Many nine-instrument works for other combinations than the standard Spohr ensemble have been composed since 1900, but often depart from chamber-music textures and mostly are given titles suggesting small orchestral forces. Examples include Darius Milhaud's chamber symphony Le printemps, Op. 43 (1917), Egon Kornauth's Kammermusik, Op. 31 (1924), Ernst Krenek's Sinfonische Musik for nine solo instruments, Op. 11 (1922), Bruno Stürmer's Suite, Op. 9 (1923), and Anton Webern's Symphony (1927–1928) and Concerto for Nine Instruments (1931–34). On the other hand, Heitor Villa-Lobos's Nonet, subtitled "Impressão rápida de todo o Brasil" (1923) exceeds the ensemble's nominal size by adding a mixed choir to the basic instrumentation of flute/piccolo, oboe, clarinet, alto or baritone saxophone, bassoon, celesta, harp, piano, and percussion—the latter requiring more than one player. Planos is a 1934 composition by Silvestre Revueltas for clarinet, bass clarinet, bassoon, trumpet, piano, 2 violins, cello, and double bass. The third of British composer Peter Seabourne's chamber concertos, Storyteller, is a miniature double bass concerto accompanied by an octet of wind quintet and piano trio.

Iannis Xenakis composed many chamber-music works for comparatively large numbers of instruments. Among them are the nonets Akanthos, for soprano, flute, clarinet, piano, 2 violins, viola, cello and double bass (1977), Kaï, for flute, clarinet, bassoon, trumpet, trombone, violin, viola, cello, and double bass (1995), and Kuïlenn, for the classical 18th-century serenade scoring favoured by the Netherlands Wind Ensemble, for whom it was written: flute, 2 oboes, 2 clarinets, 2 bassoons, and 2 horns (1995).

Brian Ferneyhough's Terrain (1992), is scored for nine instruments, but is for solo violin accompanied by an octet consisting of flute (+ piccolo), oboe (+ cor anglais), clarinet (+ bass clarinet), bassoon, horn, trumpet, trombone, and double bass.

===String nonets===
String-only nonets have also been composed, notably by Nicolai von Wilm (Nonet Op. 150, 1911, 4 violins, 2 violas, 2 cellos, and double bass) and Aaron Copland (1960, 3 violins, 3 violas, 3 cellos).

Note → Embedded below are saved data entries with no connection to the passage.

-- pv_equiv track=rewrite | github.com/SebastianOM1/footballquipu | database/parse.py | numbers_in_front
-- ===== SOURCE A (Python) =====
-- def numbers_in_front(arr, i):
--     total = 0
--     for index in range(i+1, len(arr)):
--         if any([c.isnumeric() for c in arr[index]]) or arr[index].strip() == '-' or arr[index].strip() == '+':
--             total += 1
--         else:
--             return total
--     return total + 1
-- ===== SOURCE B (Python) =====
-- def numbers_in_front(arr, i):
--     # Backwards pass: fold over the indices in reverse with a suffix accumulator
--     # that resets to 0 on a non-matching element.  acc is the answer for the
--     # suffix starting at each position (trailing +1 built in via the initial 1).
--     acc = 1
--     for j in reversed(range(i + 1, len(arr))):
--         x = arr[j]
--         acc = acc + 1 if (any(c.isnumeric() for c in x) or x.strip() in ('-', '+')) else 0
--     return acc
-- ===== Notes on version B (the rewrite author's own statement) =====
-- stated objective: alternative
-- what changed: Replaces A's forward counting loop with early return by a single backward pass: a right-to-left fold whose accumulator (seeded with the trailing +1) resets to 0 at each non-matching element, so the final accumulator is the answer and no early exit exists.
import Mathlib
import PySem

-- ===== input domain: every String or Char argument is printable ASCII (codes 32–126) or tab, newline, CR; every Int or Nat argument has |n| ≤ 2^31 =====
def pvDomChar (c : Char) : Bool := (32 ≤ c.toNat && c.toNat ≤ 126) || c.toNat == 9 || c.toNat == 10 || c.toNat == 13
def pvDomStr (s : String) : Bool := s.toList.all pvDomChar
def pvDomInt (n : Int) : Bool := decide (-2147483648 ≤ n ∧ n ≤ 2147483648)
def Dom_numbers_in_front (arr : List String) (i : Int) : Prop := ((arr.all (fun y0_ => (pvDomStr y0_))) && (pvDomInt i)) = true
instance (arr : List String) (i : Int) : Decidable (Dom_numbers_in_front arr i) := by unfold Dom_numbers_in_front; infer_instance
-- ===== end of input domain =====

-- B replaces A's forward loop with early return by one backward fold whose accumulator
-- resets to 0 on a non-matching element (objective: alternative; same cost).

-- ===== PORT A =====
-- c.isnumeric(): on the ASCII domain isnumeric coincides with isdigit (exact on Dom).
def pvPredA (s : String) : Bool :=
  ((s.toList.map (fun c => PySem.Chars.isdigit c)).any id) ||
    PySem.Str.strip s == "-" || PySem.Str.strip s == "+"

-- arr[index]: negative indices wrap (PySem.List.pyGet?); out-of-range would raise IndexError in
-- Python, which Pre_ excludes, so the .getD "" default is never reached on admitted inputs.
def numbersLoopA (arr : List String) : List Int → Int → Int
  | [], total => total + 1
  | j :: rest, total =>
    if pvPredA ((PySem.List.pyGet? arr j).getD "") then numbersLoopA arr rest (total + 1)
    else total

def numbers_in_front (arr : List String) (i : Int) : Int :=
  numbersLoopA arr (PySem.List.pyRange (i + 1) (arr.length : Int) 1) 0

-- ===== PORT B =====
def pvPredB (s : String) : Bool :=
  (s.toList.any (fun c => PySem.Chars.isdigit c)) ||
    (PySem.Str.strip s == "-" || PySem.Str.strip s == "+")

-- reversed(range(i+1, len(arr))) with the reset-or-increment accumulator; arr[j] again via
-- pyGet? with the never-reached (under Pre_) default "".
def numbers_in_front_alt (arr : List String) (i : Int) : Int :=
  ((PySem.List.pyRange (i + 1) (arr.length : Int) 1).reverse).foldl
    (fun acc j => if pvPredB ((PySem.List.pyGet? arr j).getD "") then acc + 1 else 0) 1

-- ===== PRECONDITION & SPEC =====
-- Pre_ excludes exactly the inputs where Python A (and B) raises IndexError: a nonempty
-- index range whose first index i+1 is below -len(arr).
def Pre_numbers_in_front (arr : List String) (i : Int) : Prop :=
  (-(arr.length : Int) ≤ i + 1) ∨ ((arr.length : Int) ≤ i + 1)
instance (arr : List String) (i : Int) : Decidable (Pre_numbers_in_front arr i) := by
  unfold Pre_numbers_in_front; infer_instance

def pvWitness_numbers_in_front : List String × Int := (["12", "+", "abc"], 0)

def Spec_numbers_in_front (arr : List String) (i : Int) (out : Int) : Prop := out = numbers_in_front_alt arr i
instance (arr : List String) (i : Int) (out : Int) : Decidable (Spec_numbers_in_front arr i out) := by unfold Spec_numbers_in_front; infer_instance

-- ===== CLAIM (what is proved, stated in full; the proofs are below) =====
def Claim_equal_numbers_in_front : Prop := ∀ (arr : List String) (i : Int), Dom_numbers_in_front arr i → Pre_numbers_in_front arr i → Spec_numbers_in_front arr i (numbers_in_front arr i)

-- ===== LEMMAS AND PROOFS =====

theorem pvPred_eq (s : String) : pvPredA s = pvPredB s := by
  unfold pvPredA pvPredB
  rw [List.any_map, Bool.or_assoc]
  rfl

-- A's loop is total + the right fold B computes backwards.
theorem numbersLoopA_eq_foldr (arr : List String) (l : List Int) (total : Int) :
    numbersLoopA arr l total =
      total + l.foldr
        (fun j acc => if pvPredB ((PySem.List.pyGet? arr j).getD "") then acc + 1 else 0) 1 := by
  induction l generalizing total with
  | nil => simp [numbersLoopA]
  | cons j rest ih =>
    simp only [numbersLoopA, pvPred_eq, List.foldr_cons]
    by_cases h : pvPredB ((PySem.List.pyGet? arr j).getD "") = true
    · simp only [h, if_true]; rw [ih]; ring
    · simp only [eq_false_of_ne_true h]; simp

-- ===== VERDICT (by name: the statement is the Claim_ definition above) =====
theorem numbers_in_front_spec : Claim_equal_numbers_in_front := by
  intro arr i _ _
  unfold Spec_numbers_in_front numbers_in_front numbers_in_front_alt
  rw [List.foldl_reverse, numbersLoopA_eq_foldr]
  simp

Iannis Xenakis's Analogique A (1958) is also a string nonet, but must be performed with a companion tape work, Analogique B.

===Wind nonets===
Nonets for ensembles constituted exclusively of wind instruments have also been composed, for example:
- For flute, 2 oboes, 2 clarinets, 2 bassoons, 2 horns by:
  - Werner J. E. De Bleser: Mouvements pour Orchestre à Vent
  - Théodore Gouvy: Petite Suite Gauloise, Op. 90
  - Charles Gounod: Petite symphonie
  - Gaetano Donizetti: Sinfonia for Winds in G minor, A 509
- For flute, oboe, cor anglais, 2 clarinets, 2 horns and 2 bassoons:
  - Hubert Parry: Wind Nonet
- For 2 oboes, 2 clarinets, 2 bassoons, 2 horns, trumpet:
  - Franz Schubert: 6 Minuets for Winds, D.2d, and Trio of a Minuet, D.2f
  - Josef Triebensee: Miscellanées de Musique, volume 3, Opp. 4-6
- For 2 oboes, 2 clarinets, 2 bassoons, contrabassoon, 2 horns:
  - Franz Krommer Five pieces titled 'Harmonie' and a 'Partita'

===Jazz nonets===
Miles Davis created a nine-piece jazz ensemble that recorded The Birth of the Cool, a later compilation 1949–1950 recordings that became foundational for cool jazz. The arrangements of mainly original compositions were scored for trumpet, trombone, French horn, tuba, alto saxophone, baritone saxophone, piano, bass and drums. The alto saxophonist on those sessions, Lee Konitz, released a pair of nonet LP records with slightly different instrumentation, including Lee Konitz Nonet, some thirty years later.